Royal Liverpool moves 87m images to VNA
- 15 November 2013
The Royal Liverpool and Broadgreen University Hospitals NHS Foundation Trust has migrated 87m images to its new SynApps vendor neutral archive.
The move is part of a strategy to move to a paper-lite model of managing patient records and other content.
As part of the PACS refresh earlier this year, the trust, along with ten other trusts in the Cheshire and Merseyside consortium, adopted a new Carestream picture archiving and communication system and an HSS radiology information system.
It was the only trust in the consortium to adopt a VNA, however. The SynApps VNA sits on top of an existing electronic document management system from Documentum.
In 2017, the trust will open a new, state-of-the-art hospital, and the VNA is one element in its plan to replace paper records with electronic ones, where possible.
Sarah Lomax, project manager for PACS at the trust, said: “It gives us the infrastructure to build on.
"Ddemonstrating a more centralised approach to data handling, and proving that that can work, is key to building clinicians’ confidence in going into the EDMS system and a future EPR system.”
The XDS-based VNA is being used to store PACS images, but there are plans to use it for images from other specialties as well, such as cardiology and pathology.
“Any clinician will be able to view those images in a central place rather than having to go into different systems,” said Lomax.
“Obviously, there are efficiency benefits to that as well because you’re getting economies of scale and using a single central system rather than bits and pieces of storage attached to different systems.”
Lomax said that under the previous PACS contract, the data was kept in a vendor store that could only be accessed through CSC, the local service provider. “We couldn’t delve into that data on a large scale.
Obviously, we could access individual images when we needed to.

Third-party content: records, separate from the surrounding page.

-- pv_equiv track=rewrite | github.com/Alina85275/Course_Python | 5_Lesson/Task5_2.py | range_nums
-- ===== SOURCE A (Python) =====
-- def range_nums(new_list: list):
--     my_list = []
--     for i in range(len(new_list)):
--         f = new_list[i]
--         lis = [f]
--         for x in range(i+1, len(new_list)):
--             if new_list[x] >f:
--                 f = new_list[x]
--                 lis.append(f)
--         if len(lis) > 1:
--             my_list.append(lis)
--     return my_list
-- ===== SOURCE B (Python) =====
-- def range_nums(new_list: list):
--     # Backward pass: build the record-chain of every suffix once, reusing
--     # (sharing) the already-built chains of later suffixes instead of
--     # re-scanning with a running max for every start index.
--     rev_chains = []  # chain starting at each processed position, most recent last
--     for v in reversed(new_list):
--         nxt = next((c for c in reversed(rev_chains) if c[0] > v), None)
--         rev_chains.append(([v] + nxt) if nxt is not None else [v])
--     return [c for c in reversed(rev_chains) if len(c) > 1]
-- ===== Notes on version B (the rewrite author's own statement) =====
-- stated objective: alternative
-- what changed: Replaces the nested forward index loops with a running max by a single backward pass that builds the record-chain of every suffix once, each new chain formed by consing the element onto the first already-built chain with a greater head (shared tails), then filtering chains of length > 1.
import Mathlib
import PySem

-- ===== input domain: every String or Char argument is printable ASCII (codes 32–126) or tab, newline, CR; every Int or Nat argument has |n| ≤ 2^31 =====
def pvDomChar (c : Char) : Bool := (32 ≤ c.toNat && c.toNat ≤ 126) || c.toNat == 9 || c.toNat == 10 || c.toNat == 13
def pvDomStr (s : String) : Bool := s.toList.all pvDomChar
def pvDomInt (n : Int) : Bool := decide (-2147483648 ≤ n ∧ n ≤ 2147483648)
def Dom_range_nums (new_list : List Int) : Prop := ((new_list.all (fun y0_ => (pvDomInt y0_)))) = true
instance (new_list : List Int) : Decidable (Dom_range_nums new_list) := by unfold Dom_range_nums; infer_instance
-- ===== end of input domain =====

-- B replaces A's nested forward index loops (running max per start index) by one backward
-- pass that builds the record-chain of every suffix once, sharing tails; same results, alternative algorithm.


-- ===== PORT A =====
-- the body of A's outer loop: f = new_list[i]; lis = [f]; inner loop over x in range(i+1, len);
-- returns the pair (f, lis) after the inner loop (indices are always in range, so pyGetD is exact)
def innerA (l : List Int) (i : Int) : Int × List Int :=
  let f := PySem.List.pyGetD l i 0
  (PySem.List.pyRange (i + 1) (l.length : Int) 1).foldl
    (fun (st : Int × List Int) x =>
      let v := PySem.List.pyGetD l x 0
      if st.1 < v then (v, st.2 ++ [v]) else st)
    (f, [f])

def range_nums (new_list : List Int) : List (List Int) :=
  (PySem.List.pyRange 0 (new_list.length : Int) 1).foldl
    (fun my_list i =>
      let st := innerA new_list i
      if 1 < st.2.length then my_list ++ [st.2] else my_list)
    []

-- ===== PORT B =====
-- for v in reversed(new_list): cons v onto the first already-built chain with head > v
-- (chains are nonempty by construction, so c[0] is ported as c.headD 0)
def range_nums_alt (new_list : List Int) : List (List Int) :=
  let rev_chains := new_list.foldr
    (fun v cs =>
      cs ++ [match cs.reverse.find? (fun c => decide (v < c.headD 0)) with
             | some c => v :: c
             | none => [v]])
    []
  rev_chains.reverse.filter (fun c => decide (1 < c.length))

-- ===== PRECONDITION & SPEC =====
def Spec_range_nums (new_list : List Int) (out : List (List Int)) : Prop := out = range_nums_alt new_list
instance (new_list : List Int) (out : List (List Int)) : Decidable (Spec_range_nums new_list out) := by unfold Spec_range_nums; infer_instance

-- ===== CLAIM (what is proved, stated in full; the proofs are below) =====
def Claim_equal_range_nums : Prop := ∀ (new_list : List Int), Dom_range_nums new_list → Spec_range_nums new_list (range_nums new_list)

-- ===== LEMMAS AND PROOFS =====

-- the record chain starting at value f over a suffix
def chainSpec (f : Int) : List Int → List Int
  | [] => [f]
  | x :: r => if f < x then f :: chainSpec x r else chainSpec f r

-- the records strictly after the start (tail of chainSpec)
def tailSpec (f : Int) : List Int → List Int
  | [] => []
  | x :: r => if f < x then x :: tailSpec x r else tailSpec f r

-- the running max after A's inner loop
def lastRec (f : Int) : List Int → Int
  | [] => f
  | x :: r => if f < x then lastRec x r else lastRec f r

-- the chains of all suffixes, in position order
def suffChains : List Int → List (List Int)
  | [] => []
  | v :: r => chainSpec v r :: suffChains r

theorem chainSpec_eq_cons : ∀ (xs : List Int) (f : Int), chainSpec f xs = f :: tailSpec f xs := by
  intro xs
  induction xs with
  | nil => intro f; rfl
  | cons x r ih =>
    intro f
    by_cases h : f < x <;> simp [chainSpec, tailSpec, h, ih]

theorem chainSpec_head? (xs : List Int) (f : Int) : (chainSpec f xs).head? = some f := by
  rw [chainSpec_eq_cons]; rfl

theorem inner_fold_eq : ∀ (xs : List Int) (f : Int) (acc : List Int),
    xs.foldl (fun (st : Int × List Int) v => if st.1 < v then (v, st.2 ++ [v]) else st) (f, acc)
      = (lastRec f xs, acc ++ tailSpec f xs) := by
  intro xs
  induction xs with
  | nil => intro f acc; simp [lastRec, tailSpec]
  | cons x r ih =>
    intro f acc
    by_cases h : f < x <;> simp [lastRec, tailSpec, h, ih]

theorem innerA_eq (l : List Int) (k : Nat) :
    innerA l ((k : Int)) = (lastRec (l.getD k 0) (l.drop (k + 1)), chainSpec (l.getD k 0) (l.drop (k + 1))) := by
  rw [innerA]
  have ha : ((k : Int) + 1) = (((k + 1 : Nat)) : Int) := by push_cast; ring
  rw [PySem.List.pyGetD_natCast, ha]
  rw [PySem.List.foldl_pyRange_pyGetD' l 0
      (f := fun (st : Int × List Int) v => if st.1 < v then (v, st.2 ++ [v]) else st)
      (init := (l.getD k 0, [l.getD k 0])) (by positivity)]
  have : (((k + 1 : Nat) : Int)).toNat = k + 1 := by simp
  rw [this, inner_fold_eq, chainSpec_eq_cons]
  simp

theorem map_range_chain : ∀ (l : List Int),
    (List.range l.length).map (fun k => chainSpec (l.getD k 0) (l.drop (k + 1))) = suffChains l := by
  intro l
  induction l with
  | nil => rfl
  | cons x r ih =>
    show (List.range (r.length + 1)).map _ = _
    rw [List.range_succ_eq_map]
    simp only [List.map_cons, List.map_map]
    rw [suffChains]
    congr 1

theorem find_suffChains (v : Int) : ∀ (r : List Int),
    (match (suffChains r).find? (fun c => decide (v < c.headD 0)) with
     | some c => v :: c
     | none => [v]) = chainSpec v r := by
  intro r
  induction r with
  | nil => rfl
  | cons x r' ih =>
    simp only [List.headD_eq_head?] at ih ⊢
    by_cases h : v < x
    · simp [suffChains, chainSpec_head?, h, chainSpec]
    · simp [suffChains, chainSpec_head?, h, chainSpec, ih]

theorem foldr_rev_chains : ∀ (l : List Int),
    l.foldr
      (fun v cs =>
        cs ++ [match cs.reverse.find? (fun c => decide (v < c.headD 0)) with
               | some c => v :: c
               | none => [v]])
      [] = (suffChains l).reverse := by
  intro l
  induction l with
  | nil => rfl
  | cons v r ih =>
    simp only [List.foldr_cons, ih, List.reverse_reverse]
    rw [find_suffChains, suffChains, List.reverse_cons]

theorem range_nums_alt_eq (l : List Int) :
    range_nums_alt l = (suffChains l).filter (fun c => decide (1 < c.length)) := by
  rw [range_nums_alt]
  simp only [foldr_rev_chains, List.reverse_reverse]

theorem range_nums_eq (l : List Int) :
    range_nums l = (suffChains l).filter (fun c => decide (1 < c.length)) := by
  rw [range_nums]
  rw [PySem.List.foldl_append_ite (p := fun i => 1 < (innerA l i).2.length) (f := fun i => (innerA l i).2)]
  rw [PySem.List.pyRange_one]
  simp only [Int.sub_zero, Int.toNat_natCast, List.nil_append]
  have hF : ((fun i => (innerA l i).2) ∘ fun k : Nat => 0 + (k : Int))
      = fun k : Nat => chainSpec (l.getD k 0) (l.drop (k + 1)) := by
    funext k; simp [innerA_eq, List.getD_eq_getElem?_getD]
  have hP : ((fun i => decide (1 < (innerA l i).2.length)) ∘ fun k : Nat => 0 + (k : Int))
      = fun k : Nat => decide (1 < (chainSpec (l.getD k 0) (l.drop (k + 1))).length) := by
    funext k; simp [innerA_eq, List.getD_eq_getElem?_getD]
  rw [List.filter_map, List.map_map, hF, hP, ← map_range_chain l, List.filter_map]
  simp only [Function.comp_def]

-- ===== VERDICT (by name: the statement is the Claim_ definition above) =====
theorem range_nums_spec : Claim_equal_range_nums := by
  intro l _
  show range_nums l = range_nums_alt l
  rw [range_nums_eq, range_nums_alt_eq]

However, retrieving them was sometimes quite slow, depending on the queues and the amount of data that was being pulled back at any one time. It could take several hours to get specific images back.”

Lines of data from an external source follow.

-- top-level BFS characterisation (singleton start)
theorem pvBfs_top (nbr : PySem.Dict (Int × Int) (List (Int × Int))) (U : List (Int × Int))
    (hU : pvGood nbr U) (fuel : Nat) (s : Int × Int) (hfuel : U.length < fuel) :
    (pvBfs nbr fuel [s] (PySem.Set.add PySem.Set.empty s)).Nodup ∧
    (∀ w, w ∈ pvBfs nbr fuel [s] (PySem.Set.add PySem.Set.empty s) ↔ pvRTG nbr s w) := by
  have hadd : PySem.Set.add PySem.Set.empty s = [s] := by simp [PySem.Set.add, PySem.Set.empty]
  rw [hadd]
  have h1 : ([s] : List (Int × Int)).Nodup := by simp
  have h2 : ∀ r ∈ ([s] : List (Int × Int)), r ∈ ([s] : List (Int × Int)) := fun r hr => hr
  have h3 : ∀ a ∈ ([s] : List (Int × Int)), a ∉ ([s] : List (Int × Int)) →
      ∀ b ∈ nbr.getD a [], b ∈ ([s] : List (Int × Int)) := by
    intro a ha hna
    exact absurd ha hna
  have h4 : ((U.filter (fun u => u ∉ ([s] : List (Int × Int)))).length < fuel ∨
      ([s] : List (Int × Int)) = []) := by
    left
    calc (U.filter (fun u => u ∉ ([s] : List (Int × Int)))).length ≤ U.length :=
          List.length_filter_le _ _
      _ < fuel := hfuel
  obtain ⟨k1, k2⟩ := pvBfs_main nbr U hU fuel [s] [s] h1 h2 h3 h4
  refine ⟨k1, fun w => ?_⟩
  rw [k2 w]
  constructor
  · rintro (hw | ⟨r, hr, hp⟩)
    · rw [List.mem_singleton] at hw
      exact hw ▸ Relation.ReflTransGen.refl
    · rw [List.mem_singleton] at hr
      exact hr ▸ hp
  · intro hp
    exact Or.inr ⟨s, List.mem_singleton.mpr rfl, hp⟩

-- getD of A's inner foldl (one source cow)
theorem pvAdjA_inner (cows : List (Int × Int × Int)) :
    ∀ (ci : Int × Int × Int) (d : PySem.Dict (Int × Int) (List (Int × Int))) (k : Int × Int),
      (cows.foldl (fun adj cj =>
        if ci.2.2 ^ 2 ≥ (ci.1 - cj.1) ^ 2 + (ci.2.1 - cj.2.1) ^ 2 then
          adj.insert (ci.1, ci.2.1) (adj.getD (ci.1, ci.2.1) [] ++ [(cj.1, cj.2.1)])
        else adj) d).getD k []
      = d.getD k [] ++
        (if k = (ci.1, ci.2.1) then
          (cows.filter (fun cj =>
            ci.2.2 ^ 2 ≥ (ci.1 - cj.1) ^ 2 + (ci.2.1 - cj.2.1) ^ 2)).map (fun cj => (cj.1, cj.2.1))
        else []) := by
  intro ci d k
  induction cows generalizing d with
  | nil => simp
  | cons cj rest ih =>
    simp only [List.foldl_cons]
    by_cases hc : ci.2.2 ^ 2 ≥ (ci.1 - cj.1) ^ 2 + (ci.2.1 - cj.2.1) ^ 2
    · rw [if_pos hc, ih, PySem.Dict.getD_insert]
      by_cases hk : k = (ci.1, ci.2.1)
      · simp [hk, hc, List.append_assoc]
      · simp [hk]
    · rw [if_neg hc, ih]
      by_cases hk : k = (ci.1, ci.2.1)
      · simp [hk, hc]
      · simp [hk]

-- getD of A's outer foldl, for an arbitrary starting dict
theorem pvAdjA_getD_aux (cows : List (Int × Int × Int)) :
    ∀ (l : List (Int × Int × Int)) (d : PySem.Dict (Int × Int) (List (Int × Int))) (k : Int × Int),
      (l.foldl (fun adj ci =>
        cows.foldl (fun adj cj =>
          if ci.2.2 ^ 2 ≥ (ci.1 - cj.1) ^ 2 + (ci.2.1 - cj.2.1) ^ 2 then
            adj.insert (ci.1, ci.2.1) (adj.getD (ci.1, ci.2.1) [] ++ [(cj.1, cj.2.1)])
          else adj) adj) d).getD k []
      = d.getD k [] ++
        (l.map (fun ci =>
          if k = (ci.1, ci.2.1) then
            (cows.filter (fun cj =>
              ci.2.2 ^ 2 ≥ (ci.1 - cj.1) ^ 2 + (ci.2.1 - cj.2.1) ^ 2)).map (fun cj => (cj.1, cj.2.1))
          else [])).flatten := by
  intro l
  induction l with
  | nil => simp
  | cons ci rest ih =>
    intro d k
    simp only [List.foldl_cons, List.map_cons, List.flatten_cons]
    rw [ih, pvAdjA_inner cows ci d k, List.append_assoc]

-- getD of A's whole adjacency build
theorem pvAdjA_getD (cows : List (Int × Int × Int)) (k : Int × Int) :
    (pvAdjA cows).getD k []
    = (cows.map (fun ci =>
        if k = (ci.1, ci.2.1) then
          (cows.filter (fun cj =>
            ci.2.2 ^ 2 ≥ (ci.1 - cj.1) ^ 2 + (ci.2.1 - cj.2.1) ^ 2)).map (fun cj => (cj.1, cj.2.1))
        else [])).flatten := by
  unfold pvAdjA
  rw [pvAdjA_getD_aux cows cows PySem.Dict.empty k]
  simp [PySem.Dict.getD_empty]

-- getD of B's adjacency build
theorem pvNbrB_getD (cows : List (Int × Int × Int)) (nodes : List (Int × Int)) (k : Int × Int) :
    (pvNbrB cows nodes).getD k []
    = (cows.map (fun c =>
        if k = (c.1, c.2.1) then
          nodes.filter (fun q => c.2.2 * c.2.2 ≥ (c.1 - q.1) ^ 2 + (c.2.1 - q.2) ^ 2)
        else [])).flatten := by
  unfold pvNbrB
  suffices h : ∀ (l : List (Int × Int × Int)) (d : PySem.Dict (Int × Int) (List (Int × Int))),
      (l.foldl (fun nbr c =>
        nbr.insert (c.1, c.2.1)
          (nbr.getD (c.1, c.2.1) [] ++
            nodes.filter (fun q => c.2.2 * c.2.2 ≥ (c.1 - q.1) ^ 2 + (c.2.1 - q.2) ^ 2))) d).getD k []
      = d.getD k [] ++
        (l.map (fun c =>
          if k = (c.1, c.2.1) then
            nodes.filter (fun q => c.2.2 * c.2.2 ≥ (c.1 - q.1) ^ 2 + (c.2.1 - q.2) ^ 2)
          else [])).flatten by
    rw [h cows PySem.Dict.empty]
    simp [PySem.Dict.getD_empty]
  intro l
  induction l with
  | nil => simp
  | cons c rest ih =>
    intro d
    simp only [List.foldl_cons, List.map_cons, List.flatten_cons]
    rw [ih, PySem.Dict.getD_insert]
    by_cases hk : k = (c.1, c.2.1)
    · simp only [hk, if_true]
      rw [List.append_assoc]
    · simp [hk]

Now, she said, it takes “a matter of seconds” to retrieve the data. “Clinicians can be confident that if they need data, they’ll be able to get it there and then, they won’t have patients waiting for a long time in the waiting room.”
Patients were also benefiting from the speedier process, she said: “In terms of a patient being told what’s happening, what the diagnosis is, how things are for them since last time they were in the hospital, that can be much quicker.”
Because radiology was used by many other specialties in the hospital, the improvement had been felt widely, she added.
The move from the existing systems has been challenging, said Lomax, but the use of a standards-based archive has provided a degree of future-proofing.
“If we want to unplug Carestream at any point and plug in a different PACS or hang other systems off that VNA, we can do so without having to go through a migration process, which is really time-intensive and expensive.”
In future, the trust plans to share its VNA with other trusts, giving external clinicians access to patients’ medical images and associated case notes where needed.